_Work required:_ The output should be the line containing "def pvScanA (e" and every later line of the records, exactly as written, and nothing else.

┌─ Data supplied

-- pv_equiv track=rewrite | github.com/PengYangchao0808/ReactionProfileHunter | rph_core/utils/molecular_graph.py | _get_local_subgraph
-- ===== SOURCE A (Python) =====
-- from typing import Any, Optional, List, Tuple, Dict, Set
--
-- def _get_local_subgraph(
--     original_graph: Dict[int, List[int]],
--     cut_graph: Dict[int, List[int]],
--     start_atom: int,
--     depth: int = 2
-- ) -> Set[int]:
--     """
--     Get local subgraph around start_atom up to specified depth.
--     Uses original graph but respects cut graph connectivity.
--
--     Args:
--         original_graph: Full bond graph
--         cut_graph: Graph with forming bonds removed
--         start_atom: Central atom
--         depth: Number of hops to include
--
--     Returns:
--         Set of atoms in local subgraph
--     """
--     visited = {start_atom}
--     current_level = {start_atom}
--
--     for _ in range(depth):
--         next_level = set()
--         for atom in current_level:
--             # Use original graph for connectivity, but stay within cut component
--             for neighbor in original_graph.get(atom, []):
--                 # Check if neighbor is reachable in cut graph (same component)
--                 if neighbor not in visited:
--                     # Verify connectivity via BFS in cut graph
--                     if _is_reachable(cut_graph, start_atom, neighbor):
--                         visited.add(neighbor)
--                         next_level.add(neighbor)
--         current_level = next_level
--
--     return visited
--
-- def _is_reachable(graph: Dict[int, List[int]], start: int, end: int) -> bool:
--     """Check if end is reachable from start in graph using BFS."""
--     if start == end:
--         return True
--
--     visited = {start}
--     queue = [start]
--
--     while queue:
--         node = queue.pop(0)
--         for neighbor in graph.get(node, []):
--             if neighbor == end:
--                 return True
--             if neighbor not in visited:
--                 visited.add(neighbor)
--                 queue.append(neighbor)
--
--     return False
-- ===== SOURCE B (Python) =====
-- from typing import List, Dict, Set
-- from collections import deque
--
--
-- def _get_local_subgraph(
--     original_graph: Dict[int, List[int]],
--     cut_graph: Dict[int, List[int]],
--     start_atom: int,
--     depth: int = 2
-- ) -> Set[int]:
--     # 1) One BFS in the cut graph collects start_atom's connected component.
--     # 2) One depth-limited BFS over the original graph (a single queue of
--     #    (node, dist) pairs, no level sets) keeps only component members.
--     component = {start_atom}
--     comp_queue = deque([start_atom])
--     while comp_queue:
--         node = comp_queue.popleft()
--         for neighbor in cut_graph.get(node, []):
--             if neighbor not in component:
--                 component.add(neighbor)
--                 comp_queue.append(neighbor)
--
--     visited = {start_atom}
--     queue = deque([(start_atom, 0)])
--     while queue:
--         node, d = queue.popleft()
--         if d < depth:
--             for neighbor in original_graph.get(node, []):
--                 if neighbor not in visited and neighbor in component:
--                     visited.add(neighbor)
--                     queue.append((neighbor, d + 1))
--     return visited
-- ===== Notes on version B (the rewrite author's own statement) =====
-- stated objective: alternative
-- what changed: B computes start_atom's cut-graph component once with a single BFS and then runs one depth-limited queue BFS of (node, dist) pairs over the original graph with a component-membership test, replacing A's per-level set expansion that launches a fresh BFS reachability check for every neighbor.
import Mathlib
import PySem

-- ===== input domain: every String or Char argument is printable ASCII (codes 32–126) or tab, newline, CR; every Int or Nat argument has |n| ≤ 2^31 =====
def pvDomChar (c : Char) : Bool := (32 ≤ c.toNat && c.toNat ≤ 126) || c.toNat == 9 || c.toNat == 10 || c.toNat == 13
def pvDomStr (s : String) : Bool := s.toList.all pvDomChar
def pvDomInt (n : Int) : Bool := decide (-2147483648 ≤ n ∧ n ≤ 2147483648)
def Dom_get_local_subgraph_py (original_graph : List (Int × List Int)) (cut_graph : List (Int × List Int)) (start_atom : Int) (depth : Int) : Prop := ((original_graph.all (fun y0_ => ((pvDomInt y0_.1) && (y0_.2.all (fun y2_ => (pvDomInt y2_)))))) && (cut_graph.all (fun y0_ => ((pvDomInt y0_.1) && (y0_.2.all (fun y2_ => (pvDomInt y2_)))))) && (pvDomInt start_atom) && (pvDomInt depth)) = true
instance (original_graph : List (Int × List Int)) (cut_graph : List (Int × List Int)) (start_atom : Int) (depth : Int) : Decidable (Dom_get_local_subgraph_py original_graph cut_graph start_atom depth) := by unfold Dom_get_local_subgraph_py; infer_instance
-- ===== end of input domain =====

-- B computes start_atom's cut-graph component once by a single BFS and then runs one
-- depth-limited queue BFS over the original graph with a component-membership test,
-- instead of A's per-level set expansion launching a BFS reachability check per neighbor.
-- Sets (Python set) are modelled as PySem.Set; the returned set is compared as a finite set.

-- ===== PORT A =====
-- shared termination bookkeeping (cited by the ports' decreasing_by): the BFS queues only
-- ever receive adjacency-list members, so `2 * #unvisited-universe + |queue|` decreases.
def pvUniv (g : List (Int × List Int)) : List Int :=
  PySem.Set.ofList (g.flatMap (fun p => p.2))

def pvCnt (univ : List Int) (v : PySem.Set Int) : Nat :=
  (univ.filter (fun x => !PySem.Set.contains v x)).length

theorem pvCnt_add (univ : List Int) (hu : univ.Nodup) (v : PySem.Set Int) (n : Int)
    (hn : n ∈ univ) (hv : n ∉ v) :
    pvCnt univ (PySem.Set.add v n) + 1 = pvCnt univ v := by
  have hadd : PySem.Set.add v n = v ++ [n] := PySem.Set.add_of_not_mem hv
  induction univ with
  | nil => cases hn
  | cons u us ih =>
    rcases List.nodup_cons.mp hu with ⟨hu1, hu2⟩
    simp only [pvCnt, List.filter_cons]
    by_cases h : u = n
    · subst h
      have htail : List.filter (fun x => !PySem.Set.contains (PySem.Set.add v u) x) us
          = List.filter (fun x => !PySem.Set.contains v x) us := by
        apply List.filter_congr
        intro x hx
        have hxu : x ≠ u := fun hh => hu1 (hh ▸ hx)
        simp [hadd, PySem.Set.contains_eq_listContains, hxu]
      have hnew : (!PySem.Set.contains (PySem.Set.add v u) u) = false := by
        simp [hadd, PySem.Set.contains_eq_listContains]
      have hold : (!PySem.Set.contains v u) = true := by
        simp [PySem.Set.contains_eq_listContains]; exact hv
      rw [hnew, hold, htail]
      simp
    · have hn' : n ∈ us := (List.mem_cons.mp hn).resolve_left (fun hh => h hh.symm)
      have hhead : PySem.Set.contains (PySem.Set.add v n) u = PySem.Set.contains v u := by
        simp [hadd, PySem.Set.contains_eq_listContains]
        exact fun hh => absurd hh h
      have hrec := ih hu2 hn'
      simp only [pvCnt] at hrec
      rw [hhead]
      by_cases hcu : (!PySem.Set.contains v u) = true
      · rw [if_pos hcu, if_pos hcu]
        simp only [List.length_cons]
        omega
      · rw [if_neg hcu, if_neg hcu]
        omega

theorem pv_getD_sub (d : PySem.Dict Int (List Int)) (k : Int) (n : Int)
    (hn : n ∈ d.getD k []) : n ∈ pvUniv d.items := by
  rcases d with ⟨items⟩
  simp only [pvUniv, PySem.Set.mem_ofList, List.mem_flatMap]
  induction items with
  | nil => simp [PySem.Dict.getD, PySem.Dict.get?] at hn
  | cons p ps ih =>
    by_cases h : p.1 = k
    · refine ⟨p, List.mem_cons_self, ?_⟩
      simpa [PySem.Dict.getD, PySem.Dict.get?, h] using hn
    · have : n ∈ PySem.Dict.getD ⟨ps⟩ k [] := by
        simpa [PySem.Dict.getD, PySem.Dict.get?, h] using hn
      rcases ih this with ⟨q, hq, hnq⟩
      exact ⟨q, List.mem_cons_of_mem _ hq, hnq⟩

-- _is_reachable: inner neighbour scan (early return True when neighbor == end → none)
def pvScanA (e : Int) : List Int → PySem.Set Int → List Int → Option (PySem.Set Int × List Int)
  | [], v, q => some (v, q)
  | n :: ns, v, q =>
    if n == e then none
    else if PySem.Set.contains v n then pvScanA e ns v q
    else pvScanA e ns (PySem.Set.add v n) (q ++ [n])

└─

_Response:_
def pvScanA (e : Int) : List Int → PySem.Set Int → List Int → Option (PySem.Set Int × List Int)
  | [], v, q => some (v, q)
  | n :: ns, v, q =>
    if n == e then none
    else if PySem.Set.contains v n then pvScanA e ns v q
    else pvScanA e ns (PySem.Set.add v n) (q ++ [n])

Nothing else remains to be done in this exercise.